As these are solid oxide fuel cells (SOFCs), they release carbon dioxide during operation, Expleo says. To deal with these emissions Expleo has combined the SOFCs with carbon a capture and storage system. This enables a vessel to use its captured carbon dioxide along with green hydrogen and synthesise these components to e-methanol.
Green hydrogen used in the system can be produced at offshore wind farms or from surplus electrical energy to keep it sustainable, Expleo adds.
“This circular solution allows the marine industry to make its own fuel and removes the need for costly processing and transportation,” Expleo’s vice president of marine Jonathan Taylor said.
The company has tested the technology on the Bibby Wavemaster 1, a multi-tasking offshore supply vessel, and is now working with partners to explore whether they can commercialise the system at scale.
Shipping firms to buy 'low-cost' batteries without cobalt or lithium
US-based rechargeable battery maker Alsym Energy has set its sights on the shipping industry and will supply batteries 1 GW of battery capacity per year to two shipping companies.
One of its buyers will be Singapore-based ship management company Synergy Marine. The other is Japanese bulk carrier operator Nissen Kaiun. Both will buy Alsym batteries for three years from 2025, when Alsym expects to start large-scale production
Before ramping up production, Alsym will start pilot manufacturing of non-flammable batteries for ships from later this year.
Because the batteries are not made with cobalt and lithium metals - two raw materials in high global demand - Alsym says they are less sensitive to stretched supply chains and raw material shortages. It does not say which raw materials its batteries are made of, but claims they perform as well as lithium-ion batteries while being cheaper and less flammable.
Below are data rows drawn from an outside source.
-- pv_equiv track=rewrite | github.com/suulcoder/Compiladores3 | lectorExpresionesMejorado.py | there_is_concat
-- ===== SOURCE A (Python) =====
-- def is_op(a):
--     if a == '+' or a == '*' or a == '?' or a == '|':
--         return True
--     return False
--
-- def there_is_concat(expresion):
--     concatenacion = False
--     for x in range(len(expresion) -1 ):
--         if not is_op(expresion[x]):
--             if not is_op(expresion[x + 1]):
--                 concatenacion = True
--                 break
--
--     return concatenacion
-- ===== SOURCE B (Python) =====
-- def is_op(a):
--     if a == '+' or a == '*' or a == '?' or a == '|':
--         return True
--     return False
--
-- def there_is_concat(expresion):
--     # collect the positions of operator characters, with sentinels -1 and len;
--     # two adjacent non-operators exist iff some gap between consecutive
--     # operator positions is >= 3 (a segment of >= 2 non-operator chars)
--     ops = [-1]
--     for i, c in enumerate(expresion):
--         if is_op(c):
--             ops.append(i)
--     ops.append(len(expresion))
--     return any(b - a >= 3 for a, b in zip(ops, ops[1:]))
-- ===== Notes on version B (the rewrite author's own statement) =====
-- stated objective: alternative
-- what changed: B no longer scans adjacent character pairs: it first builds the list of operator positions (with sentinels -1 and len) and then decides by arithmetic on the gaps between consecutive positions (a gap >= 3 means a segment of >= 2 non-operator chars).
import Mathlib
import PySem

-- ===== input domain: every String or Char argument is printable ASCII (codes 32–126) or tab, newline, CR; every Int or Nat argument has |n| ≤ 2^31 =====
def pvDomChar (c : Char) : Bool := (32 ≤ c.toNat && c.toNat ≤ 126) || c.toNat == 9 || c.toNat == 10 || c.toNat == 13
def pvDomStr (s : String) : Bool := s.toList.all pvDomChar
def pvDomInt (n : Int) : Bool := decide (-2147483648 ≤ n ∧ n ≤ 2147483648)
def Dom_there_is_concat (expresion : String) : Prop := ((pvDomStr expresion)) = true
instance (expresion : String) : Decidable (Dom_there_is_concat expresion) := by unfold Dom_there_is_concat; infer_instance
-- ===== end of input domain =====

-- B builds the list of operator positions (with sentinels) and decides by gap
-- arithmetic instead of scanning adjacent character pairs (objective: alternative).

-- ===== PORT A =====
-- is_op
def isOp (a : Char) : Bool :=
  if a = '+' || a = '*' || a = '?' || a = '|' then true else false

-- the 'for x in range(len(expresion)-1)' loop with its break; indices are always in
-- range here, so pyGetD with a dummy default is exact for expresion[x] / expresion[x+1]
def aLoop (cs : List Char) : List Int → Bool
  | [] => false
  | x :: rest =>
    if !isOp (PySem.List.pyGetD cs x ' ') then
      if !isOp (PySem.List.pyGetD cs (x + 1) ' ') then true
      else aLoop cs rest
    else aLoop cs rest

def there_is_concat (expresion : String) : Bool :=
  aLoop expresion.toList (PySem.List.pyRange 0 (PySem.Str.len expresion - 1) 1)

-- ===== PORT B =====
-- the 'for i, c in enumerate(expresion): if is_op(c): ops.append(i)' loop of Source B,
-- producing the operator positions starting from index i
def collectOps : List Char → Int → List Int
  | [], _ => []
  | c :: rest, i =>
    if isOp c then i :: collectOps rest (i + 1) else collectOps rest (i + 1)

-- 'any(b - a >= 3 for a, b in zip(ops, ops[1:]))' over adjacent pairs of the list
def gapScan : List Int → Bool
  | a :: b :: rest => decide (b - a ≥ 3) || gapScan (b :: rest)
  | _ => false

def there_is_concat_alt (expresion : String) : Bool :=
  gapScan (-1 :: (collectOps expresion.toList 0 ++ [(expresion.toList.length : Int)]))

-- ===== PRECONDITION & SPEC =====
def Spec_there_is_concat (expresion : String) (out : Bool) : Prop := out = there_is_concat_alt expresion
instance (expresion : String) (out : Bool) : Decidable (Spec_there_is_concat expresion out) := by unfold Spec_there_is_concat; infer_instance

-- ===== CLAIM (what is proved, stated in full; the proofs are below) =====
def Claim_equal_there_is_concat : Prop := ∀ (expresion : String), Dom_there_is_concat expresion → Spec_there_is_concat expresion (there_is_concat expresion)

-- ===== LEMMAS AND PROOFS =====

-- common characterisation: some adjacent pair of chars is both non-operator
def pairScan : List Char → Bool
  | a :: b :: rest => (!isOp a && !isOp b) || pairScan (b :: rest)
  | _ => false

theorem pairScan_short (l : List Char) (h : l.length ≤ 1) : pairScan l = false := by
  match l, h with
  | [], _ => rfl
  | [a], _ => rfl

theorem aLoop_eq (cs : List Char) :
    ∀ (k i : Nat), i + k = cs.length →
      aLoop cs (PySem.List.pyRange (i : Int) ((cs.length : Int) - 1) 1) = pairScan (cs.drop i) := by
  intro k
  induction k with
  | zero =>
    intro i hi
    have hr : PySem.List.pyRange (i : Int) ((cs.length : Int) - 1) 1 = [] := by
      rw [PySem.List.pyRange_one]
      have : ((cs.length : Int) - 1 - i).toNat = 0 := by omega
      simp [this]
    rw [hr]
    have : (cs.drop i).length ≤ 1 := by simp; omega
    simp [aLoop, pairScan_short _ this]
  | succ m ih =>
    intro i hi
    by_cases hlast : i + 1 = cs.length
    · have hr : PySem.List.pyRange (i : Int) ((cs.length : Int) - 1) 1 = [] := by
        rw [PySem.List.pyRange_one]
        have : ((cs.length : Int) - 1 - i).toNat = 0 := by omega
        simp [this]
      rw [hr]
      have : (cs.drop i).length ≤ 1 := by simp; omega
      simp [aLoop, pairScan_short _ this]
    · have h1 : i + 1 < cs.length := by omega
      have hlt : (i : Int) < (cs.length : Int) - 1 := by omega
      rw [PySem.List.pyRange_one_cons hlt]
      have hg1 : PySem.List.pyGetD cs (i : Int) ' ' = cs[i] := by
        rw [PySem.List.pyGetD_natCast]
        exact List.getD_eq_getElem cs ' ' (by omega)
      have hg2 : PySem.List.pyGetD cs ((i : Int) + 1) ' ' = cs[i + 1] := by
        have : (i : Int) + 1 = ((i + 1 : Nat) : Int) := by push_cast; ring
        rw [this, PySem.List.pyGetD_natCast]
        exact List.getD_eq_getElem cs ' ' h1
      have hd1 : cs.drop i = cs[i] :: cs.drop (i + 1) :=
        List.drop_eq_getElem_cons (by omega)
      have hd2 : cs.drop (i + 1) = cs[i + 1] :: cs.drop (i + 2) :=
        List.drop_eq_getElem_cons h1
      have hih := ih (i + 1) (by omega)
      have hcast : ((i + 1 : Nat) : Int) = (i : Int) + 1 := by push_cast; ring
      rw [hcast] at hih
      rw [hd1, hd2]
      rw [hd2] at hih
      simp only [aLoop, hg1, hg2, pairScan, hih]
      cases ha : isOp cs[i] <;> cases hb : isOp cs[i + 1] <;> simp

-- run-length reading of the gap structure: r = non-operator chars just before cs
def runF : List Char → Nat → Bool
  | [], r => decide (r ≥ 2)
  | c :: rest, r => if isOp c then decide (r ≥ 2) || runF rest 0 else runF rest (r + 1)

theorem gapScan_eq (cs : List Char) :
    ∀ (p i : Int), p < i →
      gapScan (p :: (collectOps cs i ++ [i + (cs.length : Int)])) = runF cs (i - p - 1).toNat := by
  induction cs with
  | nil =>
    intro p i hp
    simp only [collectOps, List.nil_append, List.length_nil, Int.natCast_zero, add_zero,
      gapScan, runF, Bool.or_false]
    simp only [ge_iff_le, decide_eq_decide]
    omega
  | cons c rest ih =>
    intro p i hp
    by_cases hc : isOp c = true
    · have hsent : i + ((c :: rest).length : Int) = (i + 1) + (rest.length : Int) := by
        simp; ring
      simp only [collectOps, hc, if_true, hsent, List.cons_append, gapScan,
        ih i (i + 1) (by omega), runF]
      have h1 : ((i + 1) - i - 1).toNat = 0 := by omega
      have h2 : (decide (i - p ≥ 3)) = decide ((i - p - 1).toNat ≥ 2) := by
        simp only [decide_eq_decide]; omega
      rw [h1, h2]
    · have hc' : isOp c = false := by simpa using hc
      have hsent : i + ((c :: rest).length : Int) = (i + 1) + (rest.length : Int) := by
        simp; ring
      simp only [collectOps, hc', Bool.false_eq_true, if_false, hsent, runF]
      have hn : ((i + 1) - p - 1).toNat = (i - p - 1).toNat + 1 := by omega
      rw [← hn, ih p (i + 1) (by omega)]

-- first char (if any) is a non-operator
def headNonOp : List Char → Bool
  | [] => false
  | c :: _ => !isOp c

theorem runF_char (cs : List Char) :
    ∀ r : Nat, runF cs r = (decide (r ≥ 2) || (decide (r = 1) && headNonOp cs) || pairScan cs) := by
  induction cs with
  | nil =>
    intro r; simp [runF, headNonOp, pairScan]
  | cons c rest ih =>
    intro r
    by_cases hc : isOp c = true
    · have hps : pairScan (c :: rest) = pairScan rest := by
        cases rest with
        | nil => rfl
        | cons b r' => simp [pairScan, hc]
      simp only [runF, hc, if_true, ih 0, headNonOp, hc, hps]
      simp
    · have hc' : isOp c = false := by simpa using hc
      simp only [runF, hc', Bool.false_eq_true, if_false, ih (r + 1), headNonOp, hc']
      cases rest with
      | nil =>
        simp only [headNonOp, pairScan, Bool.and_false, Bool.or_false, Bool.not_false,
          Bool.and_true]
        by_cases hr : r = 0
        · subst hr; decide
        · have e1 : decide (r + 1 ≥ 2) = true := by simp; omega
          have e2 : decide (r + 1 = 1) = false := by simp; omega
          have e3 : (decide (r ≥ 2) || decide (r = 1)) = true := by
            simp only [Bool.or_eq_true, decide_eq_true_eq]; omega
          simp [e1, e2, e3]
          omega
      | cons b r' =>
        have hps : pairScan (c :: b :: r') = (!isOp b || pairScan (b :: r')) := by
          simp [pairScan, hc']
        simp only [headNonOp, hps, Bool.not_false, Bool.and_true]
        by_cases hr : r = 0
        · subst hr; simp
        · have e1 : decide (r + 1 ≥ 2) = true := by simp; omega
          have e3 : (decide (r ≥ 2) || decide (r = 1)) = true := by
            simp only [Bool.or_eq_true, decide_eq_true_eq]; omega
          simp only [e1, Bool.true_or]
          rw [show (decide (r ≥ 2) || decide (r = 1) || (!isOp b || pairScan (b :: r'))) =
              ((decide (r ≥ 2) || decide (r = 1)) || (!isOp b || pairScan (b :: r'))) by
            cases decide (r ≥ 2) <;> cases decide (r = 1) <;> simp, e3]
          simp

-- ===== VERDICT (by name: the statement is the Claim_ definition above) =====
theorem there_is_concat_spec : Claim_equal_there_is_concat := by
  intro e _
  show there_is_concat e = there_is_concat_alt e
  unfold there_is_concat there_is_concat_alt
  rw [PySem.Str.len_eq]
  have hA := aLoop_eq e.toList e.toList.length 0 (by omega)
  simp only [Int.natCast_zero] at hA
  rw [hA, List.drop_zero]
  have hB := gapScan_eq e.toList (-1) 0 (by omega)
  simp only [zero_add] at hB
  rw [hB]
  have : ((0 : Int) - (-1) - 1).toNat = 0 := by omega
  rw [this, runF_char e.toList 0]
  simp [pairScan]
-- pv_equiv track=rewrite | github.com/Rrominet/py-utils | boilerplate/cpp/__init__.py | namespaceFromLine
-- ===== SOURCE A (Python) =====
-- def whitespacesCleaned(line) :
--     while "\t" in line :
--         line = line.replace("\t", "")
--     while "  " in line :
--         line = line.replace("  ", " ")
--     while ", " in line :
--         line = line.replace(", ", ",")
--     while " ," in line :
--         line = line.replace(" ,", ",")
--     while "= " in line :
--         line = line.replace("= ", "=")
--     while " =" in line :
--         line = line.replace(" =", "=")
--     while "\n" in line :
--         line = line.replace("\n", "")
--     if len(line) == 0 :
--         return ""
--     if line[0] == " " :
--         line = line[1:]
--     if len(line) == 0 :
--         return ""
--     if line[-1] == " " :
--         line = line[:-1]
--     return line
--
-- def namespaceFromLine(line) :
--     line = line.replace("namespace ", "")
--     line = line.replace("class ", "")
--     line = line.replace("struct ", "")
--     line = line.split(":")[0]
--     line = line.split("{")[0] #}
--     line = whitespacesCleaned(line)
--     while ("}" in line ) :
--         line = line.replace("}", "")
--     return line
-- ===== SOURCE B (Python) =====
-- # B: one linear scan pipeline (collapse / punct-space drop / newline drop) instead of
-- # A's repeated replace-to-fixpoint while loops; objective: simpler. Same return value.
--
-- def _clean(line):
--     # pass 1: drop tabs, collapse each run of spaces to a single space
--     out = []
--     last = None
--     for c in line:
--         if c == "\t":
--             continue
--         if c == " " and last == " ":
--             continue
--         out.append(c)
--         last = c
--     # pass 2: drop each space whose immediate neighbour is a comma or an equals sign
--     keep = []
--     prev = None
--     n = len(out)
--     for i in range(n):
--         c = out[i]
--         nxt = out[i + 1] if i + 1 < n else None
--         if not (c == " " and (prev in (",", "=") or nxt in (",", "="))):
--             keep.append(c)
--         prev = c
--     # pass 3: drop newlines, then strip at most one leading / trailing space
--     s = "".join(c for c in keep if c != "\n")
--     if s.startswith(" "):
--         s = s[1:]
--     if s.endswith(" "):
--         s = s[:-1]
--     return s
--
-- def namespaceFromLine(line):
--     line = line.replace("namespace ", "").replace("class ", "").replace("struct ", "")
--     line = line.split(":")[0].split("{")[0]
--     return _clean(line).replace("}", "")
-- ===== Notes on version B (the rewrite author's own statement) =====
-- stated objective: simpler
-- what changed: whitespacesCleaned's seven replace-to-fixpoint while loops are replaced by three linear scans: one pass that skips tabs and collapses space runs, one pass dropping each space adjacent to a comma or equals sign, and a newline-filter plus one-space strip.
import Mathlib
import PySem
Alsym says these batteries will be compatible for cargo ships and tankers in terms of performance and regulatory requirements. These can be used to propel vessels while entering or leaving port, as shore power and to level out peaks of electricity consumption for ships at sea - also known as "peak shaving".
More than 75% of cargo ships not EEXI compliant – VesselsValue
Three quarters of bulkers, tankers and containers will not be compliant with the IMO's Energy Efficiency Existing Ship Index (EEXI) when it kicks in next year unless they improve their efficiency rating, data firm VesselsValue says.
The EEXI has been introduced by the International Maritime Organisation (IMO) to curb greenhouse gas emissions from ships. It is related to the technical design of ships for which the first periodical survey will begin next year.
Since the EEXI will apply retrospectively to existing ships, many will not be compliant as they have not been designed with sustainability and energy efficiency in mind, VesselValue says.
“The challenge of decarbonisation will extend to all areas of Shipping, and EEXI alone will present a myriad of challenges to owners, operators and financiers,” it says
VesselsValue's Joey Daly argues that switching to alternative fuels is the only sustainable option to achieve future, more ambitious global decarbonisation targets. This will require newbuilds to run on low-emission fuels like ammonia, hydrogen and bioLNG.
Retrofitting technology will also play a key role in the transition and can be done with less extensive modifications to ships, he says.